When Leakage Becomes a Feature
The insight is that leakage is not inherently a failure mode. It is a failure mode when you need agents to maintain distinct, non-overlapping roles – when the integrity of each agent’s output depends on it not being influenced by the others. It is a feature when you want models to build on each other’s thinking without the friction of formal handoffs.
The distinction maps roughly onto the nature of the task. Deterministic pipelines – data extraction, classification, structured generation – benefit from clean separation. Each stage should do exactly its defined job and pass a clean output to the next stage. Ambiguity introduced by leakage is a defect.

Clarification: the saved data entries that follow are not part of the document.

-- pv_equiv track=rewrite | github.com/Alexa-mpv/Hackaton_CyberSeguridad | InspecPrompt.py | encontrarDatosSensibles
-- ===== SOURCE A (Python) =====
-- import string
--
-- def encontrarDatosSensibles(word: str) -> bool:
--     """Función que busca determinar si la secuencia de caracteres otorgada es una secuencia
--     sensible/peligrosa y regresa un booleano."""
--     danger = 0
--     flag = False
--     if word.isdigit() == True:
--         if len(word) > 9 or len(word) <= 12:
--             danger += 5
--     else:
--         if len(word) >= 10:
--             danger += 1
--         for c in word:
--             if c in string.punctuation:
--                 danger += 2
--             if c.isupper():
--                 danger += 2
--             if c == "@":
--                 flag = True
--             if c == "." and flag == True:
--                 danger += 5
--             if c.isdigit():
--                 danger += 2
--     return danger >= 5
-- ===== SOURCE B (Python) =====
-- import string
--
-- def encontrarDatosSensibles(word: str) -> bool:
--     """Same predicate, computed by separate aggregations instead of one fused
--     flag-latching loop."""
--     if word.isdigit():
--         return True
--     punct = sum(c in string.punctuation for c in word)
--     upper = sum(c.isupper() for c in word)
--     digit = sum(c.isdigit() for c in word)
--     if '@' in word:
--         dots = word[word.index('@') + 1:].count('.')
--     else:
--         dots = 0
--     return (len(word) >= 10) + 2 * (punct + upper + digit) + 5 * dots >= 5
-- ===== Notes on version B (the rewrite author's own statement) =====
-- stated objective: simpler
-- what changed: Replaced the single fused loop with mutating score/flag state by independent aggregations: three character counts each doubled, plus five per dot strictly after the first at-sign (computed with index, slice and count), plus the length bump; the all-digit branch is returned directly as True since its length condition is always satisfied.
import Mathlib
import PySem

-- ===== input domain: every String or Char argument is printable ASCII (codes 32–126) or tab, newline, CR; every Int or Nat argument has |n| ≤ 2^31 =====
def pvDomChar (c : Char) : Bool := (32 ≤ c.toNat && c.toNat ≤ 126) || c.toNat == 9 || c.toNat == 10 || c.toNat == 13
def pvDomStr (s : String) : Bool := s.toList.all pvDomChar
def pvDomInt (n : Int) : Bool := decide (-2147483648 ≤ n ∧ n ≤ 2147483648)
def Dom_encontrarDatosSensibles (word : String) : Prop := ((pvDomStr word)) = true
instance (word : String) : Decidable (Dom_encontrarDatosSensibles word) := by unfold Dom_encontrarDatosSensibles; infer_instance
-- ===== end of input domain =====

-- B replaces A's single fused flag-latching loop by independent aggregations
-- (character counts plus an index/slice/count for dots after the first '@'); objective: simpler.


-- string.punctuation (shared constant)
def punctChars : List Char := "!\"#$%&'()*+,-./:;<=>?@[\\]^_`{|}~".toList

-- ===== PORT A =====
-- one step of A's for-loop over the characters; state = (danger, flag)
def aStep (st : Int × Bool) (c : Char) : Int × Bool :=
  let d1 := if punctChars.contains c then st.1 + 2 else st.1
  let d2 := if PySem.Chars.isupper c then d1 + 2 else d1
  let f1 := if c == '@' then true else st.2
  let d3 := if c == '.' && f1 then d2 + 5 else d2
  let d4 := if PySem.Chars.isdigit c then d3 + 2 else d3
  (d4, f1)

def encontrarDatosSensibles (word : String) : Bool :=
  if PySem.Str.strIsdigit word then
    let danger : Int :=
      if PySem.Str.len word > 9 ∨ PySem.Str.len word ≤ 12 then 0 + 5 else 0
    decide (danger ≥ 5)
  else
    let d0 : Int := if PySem.Str.len word ≥ 10 then 0 + 1 else 0
    let st := word.toList.foldl aStep (d0, false)
    decide (st.1 ≥ 5)

-- ===== PORT B =====
-- single-character `in` / `.index` / slice / `.count` on a str are ported as the
-- exact list-level operations on word.toList (exact for one-character needles)
def encontrarDatosSensibles_alt (word : String) : Bool :=
  if PySem.Str.strIsdigit word then true
  else
    let cs := word.toList
    let punct : Int := cs.countP (fun c => punctChars.contains c)
    let upper : Int := cs.countP PySem.Chars.isupper
    let digit : Int := cs.countP PySem.Chars.isdigit
    let dots : Int :=
      if '@' ∈ cs then ((cs.drop (cs.idxOf '@' + 1)).count '.' : Int) else 0
    decide ((if PySem.Str.len word ≥ 10 then (1 : Int) else 0)
      + 2 * (punct + upper + digit) + 5 * dots ≥ 5)

-- ===== PRECONDITION & SPEC =====
def Spec_encontrarDatosSensibles (word : String) (out : Bool) : Prop := out = encontrarDatosSensibles_alt word
instance (word : String) (out : Bool) : Decidable (Spec_encontrarDatosSensibles word out) := by unfold Spec_encontrarDatosSensibles; infer_instance

-- ===== CLAIM (what is proved, stated in full; the proofs are below) =====
def Claim_equal_encontrarDatosSensibles : Prop := ∀ (word : String), Dom_encontrarDatosSensibles word → Spec_encontrarDatosSensibles word (encontrarDatosSensibles word)

-- ===== LEMMAS AND PROOFS =====

-- score contributed by the '.'-after-'@' rule, starting with flag f
def dotScore (f : Bool) : List Char → Int
  | [] => 0
  | c :: cs =>
      let f1 := if c == '@' then true else f
      (if c == '.' && f1 then (5 : Int) else 0) + dotScore f1 cs

lemma dotScore_true (cs : List Char) : dotScore true cs = 5 * (cs.count '.' : Int) := by
  induction cs with
  | nil => simp [dotScore]
  | cons c cs ih =>
      simp only [dotScore, List.count_cons]
      by_cases h : c = '.' <;> simp [h, ih] <;> omega

lemma dotScore_false (cs : List Char) :
    dotScore false cs =
      if '@' ∈ cs then 5 * (((cs.drop (cs.idxOf '@' + 1)).count '.' : Nat) : Int) else 0 := by
  induction cs with
  | nil => simp [dotScore]
  | cons c cs ih =>
      by_cases h : c = '@'
      · subst h
        simp [dotScore, dotScore_true]
      · have hb : (c == '@') = false := by simpa using h
        have hmem : ('@' ∈ c :: cs) = ('@' ∈ cs) := by
          rw [List.mem_cons]; exact propext (or_iff_right (fun hx => h hx.symm))
        simp only [dotScore, hb, Bool.and_false, if_false, Bool.false_eq_true,
          zero_add, ih, hmem, List.idxOf_cons_ne _ (by simpa using h)]
        by_cases hm : '@' ∈ cs <;> simp [hm, List.drop_succ_cons]

lemma foldA_fst (cs : List Char) (d : Int) (f : Bool) :
    (cs.foldl aStep (d, f)).1 =
      d + 2 * (cs.countP (fun c => punctChars.contains c) : Int)
        + 2 * (cs.countP PySem.Chars.isupper : Int)
        + 2 * (cs.countP PySem.Chars.isdigit : Int)
        + dotScore f cs := by
  induction cs generalizing d f with
  | nil => simp [dotScore]
  | cons c cs ih =>
      rw [List.foldl_cons, ih]
      simp only [aStep, dotScore, List.countP_cons]
      split_ifs <;> push_cast <;> omega

-- ===== VERDICT (by name: the statement is the Claim_ definition above) =====
theorem encontrarDatosSensibles_spec : Claim_equal_encontrarDatosSensibles := by
  intro word _
  unfold Spec_encontrarDatosSensibles encontrarDatosSensibles encontrarDatosSensibles_alt
  simp only [PySem.Str.strIsdigit_eq, PySem.Str.len_eq]
  by_cases hdig : PySem.Chars.strIsdigit word.toList = true
  · simp [hdig]
    split_ifs <;> omega
  · simp only [hdig, Bool.false_eq_true, reduceIte, decide_eq_decide]
    rw [foldA_fst, dotScore_false]
    by_cases hm : '@' ∈ word.toList <;>
      by_cases hl : (10 : Int) ≤ (word.toList.length : Int) <;>
        simp [hm, ge_iff_le] <;> omega
theorem pvReplaceFirst_eq (l : List (List Char × Int)) (label : List Char) (v : Int)
    (h : (l.map Prod.fst).Nodup) :
    pvReplaceFirst l label v =
      if l.any (fun p => p.1 == label) then
        l.map (fun p => if p.1 == label then (label, v) else p)
      else l ++ [(label, v)] := by
  induction l with
  | nil => simp [pvReplaceFirst]
  | cons p rest ih =>
    simp only [List.map_cons, List.nodup_cons] at h
    by_cases hp : (p.1 == label) = true
    · have hlab : p.1 = label := by simpa using hp
      have hz : ∀ q ∈ rest, (q.1 == label) = false := by
        intro q hq
        by_contra hc
        simp only [Bool.not_eq_false, beq_iff_eq] at hc
        exact h.1 (by rw [hlab, ← hc]; exact List.mem_map_of_mem hq)
      have hrw : pvReplaceFirst (p :: rest) label v = (label, v) :: rest := by
        simp [pvReplaceFirst, hp]
      rw [hrw, if_pos (by simp [hp]), List.map_cons, hp, if_pos rfl]
      congr 1
      exact (calc rest.map (fun q => if (q.1 == label) = true then (label, v) else q)
          = rest.map id := List.map_congr_left (fun q hq => by simp [hz q hq])
        _ = rest := List.map_id _).symm
    · simp only [pvReplaceFirst, hp, List.any_cons, Bool.false_or]
      rw [ih h.2]
      by_cases ha : rest.any (fun p => p.1 == label) = true
      · simp only [ha, if_true, List.map_cons, hp, if_false]
        simp
      · simp only [Bool.not_eq_true] at ha
        simp [ha, hp]

-- ---- relating A's dict-of-dicts simulation to the model ----

def pvInner (d : PySem.Dict Int (PySem.Dict (List Char) Int)) (b : Int) :
    PySem.Dict (List Char) Int :=
  (d.get? b).getD PySem.Dict.empty

def pvRelA (dA : PySem.Dict Int (PySem.Dict (List Char) Int))
    (m : List (List Char × Int)) : Prop :=
  dA.keys.Nodup ∧ (∀ k ∈ dA.keys, 0 ≤ k ∧ k < 256) ∧ (m.map Prod.fst).Nodup ∧
  (∀ b : Int, (pvInner dA b).items = m.filter (fun p => pvHash p.1 == b))

theorem pvRelA_init : pvRelA PySem.Dict.empty [] := by
  refine ⟨by simp [PySem.Dict.keys, PySem.Dict.empty], by simp [PySem.Dict.keys, PySem.Dict.empty], by simp, ?_⟩
  intro b
  simp [pvInner, PySem.Dict.empty, PySem.Dict.get?, PySem.Dict.items]

theorem pv_filter_swap {α : Type} (l : List α) (p q : α → Bool) :
    (l.filter p).filter q = (l.filter q).filter p := by
  rw [List.filter_filter, List.filter_filter]
  exact List.filter_congr (fun x _ => Bool.and_comm _ _)
-- B replaces A's two scans (collect-expiries into a set, then a startswith filter pass) with
-- ONE explicit recursive pass that records each valid prefix AND collects matching columns
-- at the same time (objective: alternative decomposition, same asymptotic cost).

-- ===== PORT A =====
-- String work is ported on the char-list side (PySem.Chars), as PYSEM.md prescribes;
-- `col.split("_")[0]` is `.headD []` because Python's split always yields a non-empty list,
-- so the `[0]` never raises.
def filter_by_expiry_py (normalized : List (String × List Int)) (expiry : Option String) :
    (List (String × List Int)) × List String :=
  if normalized.isEmpty then ([], [])
  else
    -- available_expiries = set(); for col_name in normalized.keys(): …
    let available : PySem.Set String :=
      normalized.foldl (fun acc kv =>
        if PySem.Chars.isIn ['_'] kv.1.toList then
          let exp := (PySem.Chars.splitOn kv.1.toList ['_']).headD []
          if (!exp.isEmpty) && decide (4 ≤ PySem.Chars.len exp) &&
              PySem.Chars.strIsalpha (PySem.Chars.slice exp none (some 3)) then
            PySem.Set.add acc (String.ofList exp)
          else acc
        else acc) PySem.Set.empty
    let availableSorted := PySem.List.sorted available (fun x => x) false
    match expiry with
    | none => (normalized, availableSorted)    -- `not expiry` (None)
    | some e =>
      if e = "" || !(availableSorted.contains e) then (normalized, availableSorted)
      else
        -- filtered = {}; keep the columns starting with f"{expiry}_"
        let filtered : PySem.Dict String (List Int) :=
          normalized.foldl (fun d kv =>
            if PySem.Chars.startswith kv.1.toList (e.toList ++ ['_']) then
              d.insert kv.1 kv.2
            else d) PySem.Dict.empty
        (filtered.items, availableSorted)

-- ===== PORT B =====
-- The single pass of Source B's for-loop as structural recursion carrying BOTH accumulators
-- (seen : ordered set of valid prefixes, filtered : the matching columns).
-- `head, sep, _tail = col.partition("_")` is ported by hand (PySem has no partition):
-- head = takeWhile (≠ '_'), and `sep` is truthy exactly when '_' occurs in col — exact.
def pvScan (expiry : Option String) :
    List (String × List Int) → PySem.Set String → PySem.Dict String (List Int) →
    PySem.Set String × PySem.Dict String (List Int)
  | [], seen, filtered => (seen, filtered)
  | (col, values) :: rest, seen, filtered =>
    let head := col.toList.takeWhile (· ≠ '_')
    if col.toList.contains '_' && decide (4 ≤ head.length) &&
        PySem.Chars.strIsalpha (head.take 3) then   -- head[:3] on a list is `take 3` — exact
      pvScan expiry rest (PySem.Set.add seen (String.ofList head))
        (if expiry == some (String.ofList head) then filtered.insert col values else filtered)
    else pvScan expiry rest seen filtered

def filter_by_expiry_py_alt (normalized : List (String × List Int)) (expiry : Option String) :
    (List (String × List Int)) × List String :=
  match normalized with
  | [] => ([], [])
  | _ :: _ =>
    let sf := pvScan expiry normalized PySem.Set.empty PySem.Dict.empty
    let avail := PySem.List.sorted sf.1 (fun x => x) false
    match expiry with
    | none => (normalized, avail)
    | some e =>
      -- if expiry and expiry in seen: return filtered, available
      if (!(e == "")) && PySem.Set.contains sf.1 e then (sf.2.items, avail)
      else (normalized, avail)

-- ===== PRECONDITION & SPEC =====
def Spec_filter_by_expiry_py (normalized : List (String × List Int)) (expiry : Option String) (out : (List (String × List Int)) × List String) : Prop := out = filter_by_expiry_py_alt normalized expiry
instance (normalized : List (String × List Int)) (expiry : Option String) (out : (List (String × List Int)) × List String) : Decidable (Spec_filter_by_expiry_py normalized expiry out) := by unfold Spec_filter_by_expiry_py; infer_instance

-- ===== CLAIM =====
def Claim_equal_filter_by_expiry_py : Prop := ∀ (normalized : List (String × List Int)) (expiry : Option String), Dom_filter_by_expiry_py normalized expiry → Spec_filter_by_expiry_py normalized expiry (filter_by_expiry_py normalized expiry)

Exploratory tasks are different. Vulnerability research, creative writing, open-ended analysis – these require varied perspectives and unexpected combinations. A model that picks up the thread from a different model and continues it from a slightly different angle is not corrupting the output. It is contributing something the first model would not have reached alone.
The Writers Room
Not all leakage is productive.
At Bay Information Systems we built PopStory to experiment with early AI-generated content. Part of this experiment built a writers room which maintained separate character agents – each one responsible for different aspects of a generated story. The agent goals would often leak into the story, and maintaining context separation was of crucial importance. The clearest example was in multilingual generation where the target language (Spanish) is not the same as the agent prompt language, and also not the same as the image generation language (English). Language leaking between the two caused failures: the Spanish phrase for “Black Horse” is “Caballo Negro”, which triggered image generator guardrails and rejected the prompt. Here, leakage was not collaboration. It was contamination.
The Design Choice
Persona leakage is not always a bug to eliminate. The prior question is whether influence between agents is desirable at all.
For most production pipelines, the answer is no. For exploratory and creative tasks, it is often yes – and the coordination overhead saved by running a single thread rather than managing multiple isolated agents is a practical benefit on top of the qualitative one.
The cleaner framing of multi-agent architecture is not separation versus integration. It is: at what point in the pipeline should the agents think together, and at what point do you need independence?